The 'TEC squad' should be at the front to create a road block perhaps. Last to leave they will automatically be at the back. What taxi driver is going to risk his cab against Davy's 64 cm relaxed thighs. It's already a hazard for passing cabbies as female passengers try to clamber out of windows at the sight of 'walnuts crackers, football shorts billowing expectantly. The threat of two intimidating bollards, astride a bike, would be more than his job's worth. Guv. 


Just as an edit: Keep your eyes peeled for any car with a Liverpool scarf fluttering from the window. Form a ring around the ride leader and be prepared to die for the cause. The poor bloke is in bother over in the football thread already!


----------



## threebikesmcginty (17 May 2012)

Oxford?


----------



## StuartG (17 May 2012)

Romford?
Unforgettable street entertainment and a neat little chicken shack!


----------



## swansonj (17 May 2012)

Ah, that stretch of concrete on the South Bank. Scene of Juliet Stevenson's new boyfriend hopping backwards in front of her in Truly, Madly, Deeply. Scene of High Grant's inarticulate declaration of love to Andie McDowell in Four Weddings. And scene of the first kiss my wife and I exchanged, 18 years ago (and I missed watching the Tour de France go up Ditchling Beacon in order to go on that date with her too).
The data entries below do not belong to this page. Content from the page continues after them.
-- pv_equiv track=rewrite | github.com/EkaterinaTarakanova/studying | buns/mod2/task10.py | new_word
-- ===== SOURCE A (Python) =====
-- def new_word(words):
--     new_word = ""
--     word = ""
--     for letter in words:
--         if letter != " ":
--             word += letter
--         else:
--             if len(word) > 0:
--                 last_letter = word[-1]
--                 new_word += last_letter
--             word = ""
--     if len(word) > 0:
--         last_letter = word[-1]
--         new_word += last_letter
--     return new_word
-- ===== SOURCE B (Python) =====
-- def new_word(words):
--     return "".join(w[-1] for w in words.split(" ") if w)
-- ===== Notes on version B (the rewrite author's own statement) =====
-- stated objective: idiomatic
-- what changed: Replaces the character-by-character state machine (current-word buffer flushed at each space, built by repeated string concatenation) by tokenizing with a single-space split and joining the last character of each non-empty token.
import Mathlib
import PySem

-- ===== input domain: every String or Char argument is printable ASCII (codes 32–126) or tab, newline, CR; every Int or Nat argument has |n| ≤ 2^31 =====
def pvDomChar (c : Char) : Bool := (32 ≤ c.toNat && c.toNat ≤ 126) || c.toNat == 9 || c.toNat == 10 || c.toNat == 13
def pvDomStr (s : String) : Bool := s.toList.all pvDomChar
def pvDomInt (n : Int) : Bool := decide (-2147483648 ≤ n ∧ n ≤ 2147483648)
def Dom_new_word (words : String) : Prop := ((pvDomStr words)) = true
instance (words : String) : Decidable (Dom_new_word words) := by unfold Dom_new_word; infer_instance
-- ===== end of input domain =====

-- B tokenizes with split(" ") and joins the last character of each non-empty token,
-- instead of A's one-character-at-a-time buffer state machine (objective: idiomatic).

-- ===== PORT A =====
-- the loop body: state = (new_word, word), both as lists of characters
def nwStep (st : List Char × List Char) (letter : Char) : List Char × List Char :=
  if letter ≠ ' ' then (st.1, st.2 ++ [letter])
  else if st.2.length > 0 then (st.1 ++ [PySem.List.pyGetD st.2 (-1) ' '], ([] : List Char))
  else (st.1, ([] : List Char))

-- the final flush after the loop
def nwFin (st : List Char × List Char) : List Char :=
  if st.2.length > 0 then st.1 ++ [PySem.List.pyGetD st.2 (-1) ' '] else st.1

def new_word (words : String) : String :=
  String.mk (nwFin (words.toList.foldl nwStep ([], [])))

-- ===== PORT B =====
def new_word_alt (words : String) : String :=
  String.mk (((PySem.Chars.splitOn words.toList [' ']).filter (fun w => !w.isEmpty)).map
    (fun w => PySem.List.pyGetD w (-1) ' '))

-- ===== PRECONDITION & SPEC =====
def Spec_new_word (words : String) (out : String) : Prop := out = new_word_alt words
instance (words : String) (out : String) : Decidable (Spec_new_word words out) := by unfold Spec_new_word; infer_instance

-- ===== CLAIM (what is proved, stated in full; the proofs are below) =====
def Claim_equal_new_word : Prop := ∀ (words : String), Dom_new_word words → Spec_new_word words (new_word words)

-- ===== LEMMAS AND PROOFS =====

-- fuel-free reformulation of splitOn.go for the single-character separator ' '
def go2 (l : List Char) (cur : List Char) : List (List Char) :=
  match l with
  | [] => [cur.reverse]
  | c :: rest => if c = ' ' then cur.reverse :: go2 rest [] else go2 rest (c :: cur)

-- B's filter+map, as one function
def bcore (xs : List (List Char)) : List Char :=
  (xs.filter (fun w => !w.isEmpty)).map (fun w => PySem.List.pyGetD w (-1) ' ')

-- the three shapes of A's loop body
theorem nwStep_char (nw w : List Char) (c : Char) (hc : c ≠ ' ') :
    nwStep (nw, w) c = (nw, w ++ [c]) := by
  simp [nwStep, hc]

theorem nwStep_space_pos (nw w : List Char) (h : w.length > 0) :
    nwStep (nw, w) ' ' = (nw ++ [PySem.List.pyGetD w (-1) ' '], ([] : List Char)) := by
  simp [nwStep, h]

theorem nwStep_space_nil (nw : List Char) :
    nwStep (nw, ([] : List Char)) ' ' = (nw, ([] : List Char)) := by
  simp [nwStep]

theorem go_eq_go2 (l : List Char) :
    ∀ (fuel : Nat) (cur : List Char) (acc : List (List Char)), l.length < fuel →
      PySem.Chars.splitOn.go [' '] fuel l cur acc = acc.reverse ++ go2 l cur := by
  induction l with
  | nil =>
      intro fuel cur acc h
      obtain ⟨f, rfl⟩ : ∃ f, fuel = f + 1 := ⟨fuel - 1, by omega⟩
      simp [PySem.Chars.splitOn.go, go2]
  | cons c rest ih =>
      intro fuel cur acc h
      obtain ⟨f, rfl⟩ : ∃ f, fuel = f + 1 := ⟨fuel - 1, by omega⟩
      by_cases hc : c = ' '
      · subst hc
        rw [show PySem.Chars.splitOn.go [' '] (f+1) (' '::rest) cur acc
              = PySem.Chars.splitOn.go [' '] f rest [] (cur.reverse :: acc) from by
            simp [PySem.Chars.splitOn.go, List.isPrefixOf]]
        rw [ih f [] (cur.reverse :: acc) (by simp at h; omega)]
        simp [go2]
      · rw [show PySem.Chars.splitOn.go [' '] (f+1) (c::rest) cur acc
              = PySem.Chars.splitOn.go [' '] f rest (c :: cur) acc from by
            simp [PySem.Chars.splitOn.go, List.isPrefixOf,
              show ¬ (' ' = c) from fun h' => hc h'.symm]]
        rw [ih f (c :: cur) acc (by simp at h; omega)]
        simp [go2, hc]

-- A's new_word accumulator only grows by appending: pull the prefix out of the fold
theorem foldA_prefix (l : List Char) :
    ∀ (nw w : List Char),
      l.foldl nwStep (nw, w) =
        (nw ++ (l.foldl nwStep ([], w)).1, (l.foldl nwStep ([], w)).2) := by
  induction l with
  | nil => intro nw w; simp
  | cons c rest ih =>
      intro nw w
      by_cases hc : c = ' '
      · subst hc
        rcases Nat.eq_zero_or_pos w.length with hw | hw
        · obtain rfl : w = [] := List.length_eq_zero_iff.mp hw
          simp only [List.foldl_cons, nwStep_space_nil]
          exact ih nw []
        · simp only [List.foldl_cons, nwStep_space_pos _ _ hw]
          rw [ih (nw ++ [PySem.List.pyGetD w (-1) ' ']) [],
              ih ([] ++ [PySem.List.pyGetD w (-1) ' ']) []]
          simp
      · simp only [List.foldl_cons, nwStep_char _ _ _ hc]
        exact ih nw (w ++ [c])

theorem nwFin_prefix (nw : List Char) (p : List Char × List Char) :
    nwFin (nw ++ p.1, p.2) = nw ++ nwFin p := by
  by_cases h : p.2.length > 0 <;> simp [nwFin, h]

theorem bcore_cons_rev (cur : List Char) (xs : List (List Char)) :
    bcore (cur.reverse :: xs) =
      (if cur.length > 0 then [PySem.List.pyGetD cur.reverse (-1) ' '] else []) ++ bcore xs := by
  rcases Nat.eq_zero_or_pos cur.length with h | h
  · obtain rfl : cur = [] := List.length_eq_zero_iff.mp h
    simp [bcore]
  · have h0 : cur ≠ [] := by
      intro h'; simp [h'] at h
    have hne : (!cur.reverse.isEmpty) = true := by
      simp [h0]
    simp [bcore, h, List.filter_cons, hne, h0]

-- the central correspondence: A's fold-and-flush equals B's filter-map over go2
theorem main_corr (l : List Char) :
    ∀ (cur : List Char),
      nwFin (l.foldl nwStep ([], cur.reverse)) = bcore (go2 l cur) := by
  induction l with
  | nil =>
      intro cur
      rw [show go2 [] cur = [cur.reverse] from rfl, bcore_cons_rev]
      rcases Nat.eq_zero_or_pos cur.length with h | h
      · obtain rfl : cur = [] := List.length_eq_zero_iff.mp h
        simp [nwFin, bcore]
      · simp [nwFin, h, bcore]
  | cons c rest ih =>
      intro cur
      by_cases hc : c = ' '
      · subst hc
        rw [show go2 (' ' :: rest) cur = cur.reverse :: go2 rest [] from by simp [go2],
            bcore_cons_rev]
        rcases Nat.eq_zero_or_pos cur.length with hw | hw
        · obtain rfl : cur = [] := List.length_eq_zero_iff.mp hw
          simp only [List.reverse_nil, List.foldl_cons, nwStep_space_nil]
          have := ih []
          simp only [List.reverse_nil] at this
          simpa using this
        · have hlen : cur.reverse.length > 0 := by simpa using hw
          simp only [List.foldl_cons, nwStep_space_pos _ _ hlen]
          rw [foldA_prefix, nwFin_prefix]
          have := ih []
          simp only [List.reverse_nil] at this
          rw [this]
          simp [hw]
      · rw [show go2 (c :: rest) cur = go2 rest (c :: cur) from by simp [go2, hc]]
        simp only [List.foldl_cons, nwStep_char _ _ _ hc]
        rw [show cur.reverse ++ [c] = (c :: cur).reverse from by simp]
        exact ih (c :: cur)

-- ===== VERDICT (by name: the statement is the Claim_ definition above) =====
theorem new_word_spec : Claim_equal_new_word := by
  intro words _
  show new_word words = new_word_alt words
  unfold new_word new_word_alt
  rw [show PySem.Chars.splitOn words.toList [' '] =
        PySem.Chars.splitOn.go [' '] (words.toList.length + 1) words.toList [] [] from rfl,
      go_eq_go2 words.toList (words.toList.length + 1) [] [] (by omega)]
  have := main_corr words.toList []
  simp only [List.reverse_nil] at this
  rw [show ([] : List (List Char)).reverse ++ go2 words.toList [] = go2 words.toList [] from by simp]
  rw [this]
  rfl
-- pv_equiv track=rewrite | github.com/astroupia/codeforces-solutions | Number of Smaller.py | findSmallArray
-- ===== SOURCE A (Python) =====
-- def findSmallArray(a, b):
--     aIndicator = 0
--     newArray = []
--
--     for i in range(len(b) - 1):
--         while aIndicator < len(a) and a[aIndicator] < b[i]:
--             aIndicator += 1
--         newArray.append(aIndicator)
--
--     return newArray
-- ===== SOURCE B (Python) =====
-- from itertools import accumulate
-- from bisect import bisect_left
--
--
-- def findSmallArray(a, b):
--     # Prefix maxima of a are nondecreasing, so the sweep pointer's position
--     # after consuming b[i] is bisect_left(prefix_max, max(b[:i+1])).
--     prefix_max = list(accumulate(a, max))
--     return [bisect_left(prefix_max, m) for m in accumulate(b[:-1], max)]
-- ===== Notes on version B (the rewrite author's own statement) =====
-- stated objective: alternative
-- what changed: Replaces A's stateful two-pointer sweep (a pointer shared across iterations of b) by stateless independent binary searches: each output is bisect_left on the prefix-maxima of a at the running maximum of b[:-1].
import Mathlib
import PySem

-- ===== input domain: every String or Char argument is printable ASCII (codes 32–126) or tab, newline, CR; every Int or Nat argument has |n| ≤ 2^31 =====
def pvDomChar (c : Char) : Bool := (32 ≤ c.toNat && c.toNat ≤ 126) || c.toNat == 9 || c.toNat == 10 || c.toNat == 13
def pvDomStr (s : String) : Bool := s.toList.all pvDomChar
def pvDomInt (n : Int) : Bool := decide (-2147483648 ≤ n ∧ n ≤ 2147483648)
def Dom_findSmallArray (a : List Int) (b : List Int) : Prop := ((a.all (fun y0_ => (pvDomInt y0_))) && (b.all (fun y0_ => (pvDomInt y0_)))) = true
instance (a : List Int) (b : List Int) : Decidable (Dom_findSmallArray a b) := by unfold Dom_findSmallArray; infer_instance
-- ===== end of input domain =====

-- B replaces A's stateful pointer sweep by independent binary searches on the
-- prefix maxima of `a` against the running maxima of `b[:-1]` (objective: alternative).

-- ===== PORT A =====
-- the `while aIndicator < len(a) and a[aIndicator] < b[i]` loop; the pointer stays in
-- [0, len(a)], so it is carried as a Nat and indexing with getD is exact
def advA (a : List Int) (x : Int) (p : Nat) : Nat :=
  if h : p < a.length then
    if a.getD p 0 < x then advA a x (p + 1) else p
  else p
termination_by a.length - p
decreasing_by omega

-- `for i in range(len(b) - 1)` reads b[0] … b[len(b)-2], i.e. the elements of b[:-1] in order
def findSmallArray (a : List Int) (b : List Int) : List Int :=
  ((b.dropLast).foldl
    (fun (st : Nat × List Int) x =>
      let p := advA a x st.1
      (p, st.2 ++ [(p : Int)]))
    (0, ([] : List Int))).2

-- ===== PORT B =====
-- itertools.accumulate(l, max): running maxima (first element kept as is)
def runMaxFrom (c : Int) : List Int → List Int
  | [] => []
  | x :: xs => max c x :: runMaxFrom (max c x) xs

def runMax : List Int → List Int
  | [] => []
  | x :: xs => x :: runMaxFrom x xs

def findSmallArray_alt (a : List Int) (b : List Int) : List Int :=
  let prefixMax := runMax a
  (runMax b.dropLast).map (fun m => ((PySem.List.bisectLeft prefixMax m : Nat) : Int))

-- ===== PRECONDITION & SPEC =====
def Spec_findSmallArray (a : List Int) (b : List Int) (out : List Int) : Prop := out = findSmallArray_alt a b
instance (a : List Int) (b : List Int) (out : List Int) : Decidable (Spec_findSmallArray a b out) := by unfold Spec_findSmallArray; infer_instance

-- ===== CLAIM (what is proved, stated in full; the proofs are below) =====
def Claim_equal_findSmallArray : Prop := ∀ (a : List Int) (b : List Int), Dom_findSmallArray a b → Spec_findSmallArray a b (findSmallArray a b)

-- ===== LEMMAS AND PROOFS =====

-- ---- facts about A's while loop ----
lemma advA_ge (a : List Int) (x : Int) (p : Nat) : p ≤ advA a x p := by
  fun_induction advA a x p with
  | case1 p h hlt ih => omega
  | case2 p h hlt => omega
  | case3 p h => omega

lemma advA_le (a : List Int) (x : Int) (p : Nat) (hp : p ≤ a.length) :
    advA a x p ≤ a.length := by
  fun_induction advA a x p with
  | case1 p h hlt ih => exact ih (by omega)
  | case2 p h hlt => omega
  | case3 p h => omega

lemma advA_skipped (a : List Int) (x : Int) (p : Nat) :
    ∀ j, p ≤ j → j < advA a x p → a.getD j 0 < x := by
  fun_induction advA a x p with
  | case1 p h hlt ih =>
    intro j hj hj2
    rcases Nat.eq_or_lt_of_le hj with rfl | hj'
    · exact hlt
    · exact ih j hj' hj2
  | case2 p h hlt => intro j hj hj2; omega
  | case3 p h => intro j hj hj2; omega

lemma advA_stop (a : List Int) (x : Int) (p : Nat)
    (h : advA a x p < a.length) : x ≤ a.getD (advA a x p) 0 := by
  fun_induction advA a x p with
  | case1 p h1 hlt ih => exact ih h
  | case2 p h1 hlt => exact le_of_not_gt hlt
  | case3 p h1 => omega

-- ---- facts about prefix maxima ----
lemma runMaxFrom_length (c : Int) (l : List Int) :
    (runMaxFrom c l).length = l.length := by
  induction l generalizing c with
  | nil => simp [runMaxFrom]
  | cons x xs ih => simp [runMaxFrom, ih]

lemma runMax_length (a : List Int) : (runMax a).length = a.length := by
  cases a with
  | nil => simp [runMax]
  | cons x xs => simp [runMax, runMaxFrom_length]

lemma runMaxFrom_lt_iff (l : List Int) (c y : Int) (k : Nat) (hk : k < l.length) :
    (runMaxFrom c l).getD k 0 < y ↔ (c < y ∧ ∀ j, j ≤ k → l.getD j 0 < y) := by
  induction l generalizing c k with
  | nil => simp at hk
  | cons x xs ih =>
    cases k with
    | zero =>
      simp only [runMaxFrom, List.getD_cons_zero]
      constructor
      · intro h
        refine ⟨lt_of_le_of_lt (le_max_left _ _) h, ?_⟩
        intro j hj
        interval_cases j
        simpa using lt_of_le_of_lt (le_max_right _ _) h
      · rintro ⟨h1, h2⟩
        have := h2 0 le_rfl
        simp only [List.getD_cons_zero] at this
        exact max_lt h1 this
    | succ k =>
      simp only [runMaxFrom, List.getD_cons_succ]
      rw [ih (max c x) k (by simpa using hk)]
      constructor
      · rintro ⟨h1, h2⟩
        refine ⟨lt_of_le_of_lt (le_max_left _ _) h1, ?_⟩
        intro j hj
        cases j with
        | zero => simpa using lt_of_le_of_lt (le_max_right _ _) h1
        | succ j => simpa using h2 j (by omega)
      · rintro ⟨h1, h2⟩
        refine ⟨max_lt h1 (by simpa using h2 0 (by omega)), ?_⟩
        intro j hj
        simpa using h2 (j + 1) (by omega)

lemma runMax_lt_iff (a : List Int) (y : Int) (k : Nat) (hk : k < a.length) :
    (runMax a).getD k 0 < y ↔ ∀ j, j ≤ k → a.getD j 0 < y := by
  cases a with
  | nil => simp at hk
  | cons x xs =>
    cases k with
    | zero =>
      simp only [runMax, List.getD_cons_zero]
      constructor
      · intro h j hj; interval_cases j; simpa using h
      · intro h; simpa using h 0 le_rfl
    | succ k =>
      simp only [runMax, List.getD_cons_succ]
      rw [runMaxFrom_lt_iff xs x y k (by simpa using hk)]
      constructor
      · rintro ⟨h1, h2⟩ j hj
        cases j with
        | zero => simpa using h1
        | succ j => simpa using h2 j (by omega)
      · intro h
        refine ⟨by simpa using h 0 (by omega), ?_⟩
        intro j hj
        simpa using h (j + 1) (by omega)

lemma a_le_runMax (a : List Int) (k : Nat) (hk : k < a.length) :
    a.getD k 0 ≤ (runMax a).getD k 0 := by
  by_contra h
  push Not at h
  exact absurd ((runMax_lt_iff a (a.getD k 0) k hk).mp h k le_rfl) (lt_irrefl _)

lemma runMax_mono (a : List Int) (i j : Nat) (hij : i ≤ j) (hj : j < a.length) :
    (runMax a).getD i 0 ≤ (runMax a).getD j 0 := by
  by_contra h
  push Not at h
  have hall := (runMax_lt_iff a ((runMax a).getD i 0) j hj).mp h
  have : ¬ (runMax a).getD i 0 < (runMax a).getD i 0 := lt_irrefl _
  rw [runMax_lt_iff a _ i (by omega)] at this
  push Not at this
  obtain ⟨t, ht, ht2⟩ := this
  exact absurd (hall t (by omega)) (not_lt.mpr ht2)

lemma runMax_pairwise (a : List Int) :
    List.Pairwise (fun x1 x2 => x1 ≤ x2) (runMax a) := by
  rw [List.pairwise_iff_getElem]
  intro i j hi hj hij
  have hj' : j < a.length := by rwa [runMax_length] at hj
  have := runMax_mono a i j (le_of_lt hij) hj'
  rwa [List.getD_eq_getElem _ _ hi, List.getD_eq_getElem _ _ hj] at this

-- ---- the sweep invariant: after consuming running maximum m, the pointer p is the
-- first index where the prefix maximum of a reaches m ----
def InvP (a : List Int) (p : Nat) (m : Int) : Prop :=
  p ≤ a.length ∧
  (∀ k, k < p → (runMax a).getD k 0 < m) ∧
  (p < a.length → m ≤ (runMax a).getD p 0)

lemma inv_lt_absurd (a : List Int) (r r' : Nat) (m : Int)
    (h : InvP a r m) (h' : InvP a r' m) (hlt : r < r') : False := by
  obtain ⟨hle, _, hpt⟩ := h
  obtain ⟨hle', hlo', _⟩ := h'
  have hr : r < a.length := by omega
  exact absurd (hlo' r hlt) (not_lt.mpr (hpt hr))

lemma invP_unique (a : List Int) (r r' : Nat) (m : Int)
    (h : InvP a r m) (h' : InvP a r' m) : r = r' := by
  rcases lt_trichotomy r r' with hlt | heq | hgt
  · exact absurd (inv_lt_absurd a r r' m h h' hlt) (fun f => f)
  · exact heq
  · exact absurd (inv_lt_absurd a r' r m h' h hgt) (fun f => f)

lemma inv_init (a : List Int) (x : Int) : InvP a (advA a x 0) x := by
  refine ⟨advA_le a x 0 (by omega), ?_, ?_⟩
  · intro k hk
    have hk' : k < a.length := by
      have := advA_le a x 0 (by omega); omega
    rw [runMax_lt_iff a x k hk']
    intro j hj
    exact advA_skipped a x 0 j (by omega) (by omega)
  · intro hr
    exact le_trans (advA_stop a x 0 hr) (a_le_runMax a _ hr)

lemma inv_step (a : List Int) (p : Nat) (m x : Int) (h : InvP a p m) :
    InvP a (advA a x p) (max m x) := by
  obtain ⟨hle, hlo, hpt⟩ := h
  have hrle : advA a x p ≤ a.length := advA_le a x p hle
  have hpr : p ≤ advA a x p := advA_ge a x p
  refine ⟨hrle, ?_, ?_⟩
  · intro k hk
    have hk' : k < a.length := by omega
    rcases Nat.lt_or_ge k p with hkp | hkp
    · exact lt_of_lt_of_le (hlo k hkp) (le_max_left _ _)
    · rw [runMax_lt_iff a _ k hk']
      intro j hj
      rcases Nat.lt_or_ge j p with hjp | hjp
      · have := lt_of_le_of_lt (a_le_runMax a j (by omega)) (hlo j hjp)
        exact lt_of_lt_of_le this (le_max_left _ _)
      · exact lt_of_lt_of_le (advA_skipped a x p j hjp (by omega)) (le_max_right _ _)
  · intro hr
    have hx : x ≤ (runMax a).getD (advA a x p) 0 :=
      le_trans (advA_stop a x p hr) (a_le_runMax a _ hr)
    have hm : m ≤ (runMax a).getD (advA a x p) 0 :=
      le_trans (hpt (by omega)) (runMax_mono a p (advA a x p) hpr hr)
    exact max_le hm hx

-- bisect_left on the prefix maxima lands exactly at the invariant pointer
lemma bisect_eq_of_inv (a : List Int) (r : Nat) (m : Int) (h : InvP a r m) :
    PySem.List.bisectLeft (runMax a) m = r := by
  obtain ⟨hlen, hlo, hhi⟩ := PySem.List.bisectLeft_spec (runMax a) m (runMax_pairwise a)
  refine invP_unique a _ r m ⟨by rwa [runMax_length] at hlen, ?_, ?_⟩ h
  · intro k hk
    have hk' : k < (runMax a).length := by omega
    have := hlo k hk' hk
    rwa [List.getD_eq_getElem _ _ hk']
  · intro hr
    have hr' : PySem.List.bisectLeft (runMax a) m < (runMax a).length := by
      rwa [runMax_length]
    have := hhi _ hr' le_rfl
    rwa [List.getD_eq_getElem _ _ hr']

-- ---- loop shapes ----
def loopA (a : List Int) : List Int → Nat → List Int
  | [], _ => []
  | x :: xs, p => ((advA a x p : Nat) : Int) :: loopA a xs (advA a x p)

lemma foldl_loopA (a : List Int) (xs : List Int) (p : Nat) (acc : List Int) :
    (xs.foldl
      (fun (st : Nat × List Int) x =>
        let q := advA a x st.1
        (q, st.2 ++ [(q : Int)]))
      (p, acc)).2 = acc ++ loopA a xs p := by
  induction xs generalizing p acc with
  | nil => simp [loopA]
  | cons x xs ih =>
    simp only [List.foldl_cons, loopA]
    rw [ih]
    simp

lemma loopA_eq (a : List Int) (xs : List Int) (p : Nat) (m : Int) (h : InvP a p m) :
    loopA a xs p
      = (runMaxFrom m xs).map
          (fun t => ((PySem.List.bisectLeft (runMax a) t : Nat) : Int)) := by
  induction xs generalizing p m with
  | nil => simp [loopA, runMaxFrom]
  | cons x xs ih =>
    have hstep := inv_step a p m x h
    simp only [loopA, runMaxFrom, List.map_cons]
    rw [bisect_eq_of_inv a _ _ hstep, ih _ _ hstep]

-- ===== VERDICT (by name: the statement is the Claim_ definition above) =====
theorem findSmallArray_spec : Claim_equal_findSmallArray := by
  intro a b _
  unfold Spec_findSmallArray findSmallArray findSmallArray_alt
  rw [foldl_loopA]
  cases hb : b.dropLast with
  | nil => simp [loopA, runMax]
  | cons x xs =>
    have hinit := inv_init a x
    rw [show runMax (x :: xs) = x :: runMaxFrom x xs from rfl]
    simp only [loopA, List.map_cons, List.nil_append]
    rw [bisect_eq_of_inv a _ _ hinit, loopA_eq a xs _ x hinit]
I will willingly follow DZ wherever you choose. But for my own preference, I agree with others about the case for high iconicity. "Midnight at Hyde Park Corner, breakfast by the sea" has a ring to it that "Midnight outside the cinema under the bridge" doesn't. As was wisely said in another debate in another place:



> Setting aside the unusual start time, there the radical notion that rides should have a beginning, a middle and an end - that the beginning should have some moment about it, the end should be revelatory (and involve beer), and the middle should entertain, have an identity or character and not be frenetic.


----------



## clarion (17 May 2012)

We could start the Brighton rides on Sutton High Street #convenientforme


----------



## Fab Foodie (17 May 2012)

threebikesmcginty said:


> Oxford?


 Oh good call ...


----------



## Flying Dodo (17 May 2012)

I'd agree the main issue with HPC is the setting off, and the problem Simon has with stopping traffic. 

When I'm at the back, I've generally enouraged people in front to move off sharpish, but that doesn't seem to happen. Unfortunately, they tend to simply follow the riders in front, and not consider moving sideways more, to get into the stream of riders going round the roundabout.

I think the best solution would be to get the riders onto the road quicker, through Simon stressing in his safety talk the need for everyone to move onto the roundabout using the whole width of the lowered kerb and not just the bit by the lights.


----------



## caimg (17 May 2012)

*opens door*

What is this thread about? :/


----------



## Dan B (17 May 2012)

Flying Dodo said:


> I'd agree the main issue with HPC is the setting off, and the problem Simon has with stopping traffic.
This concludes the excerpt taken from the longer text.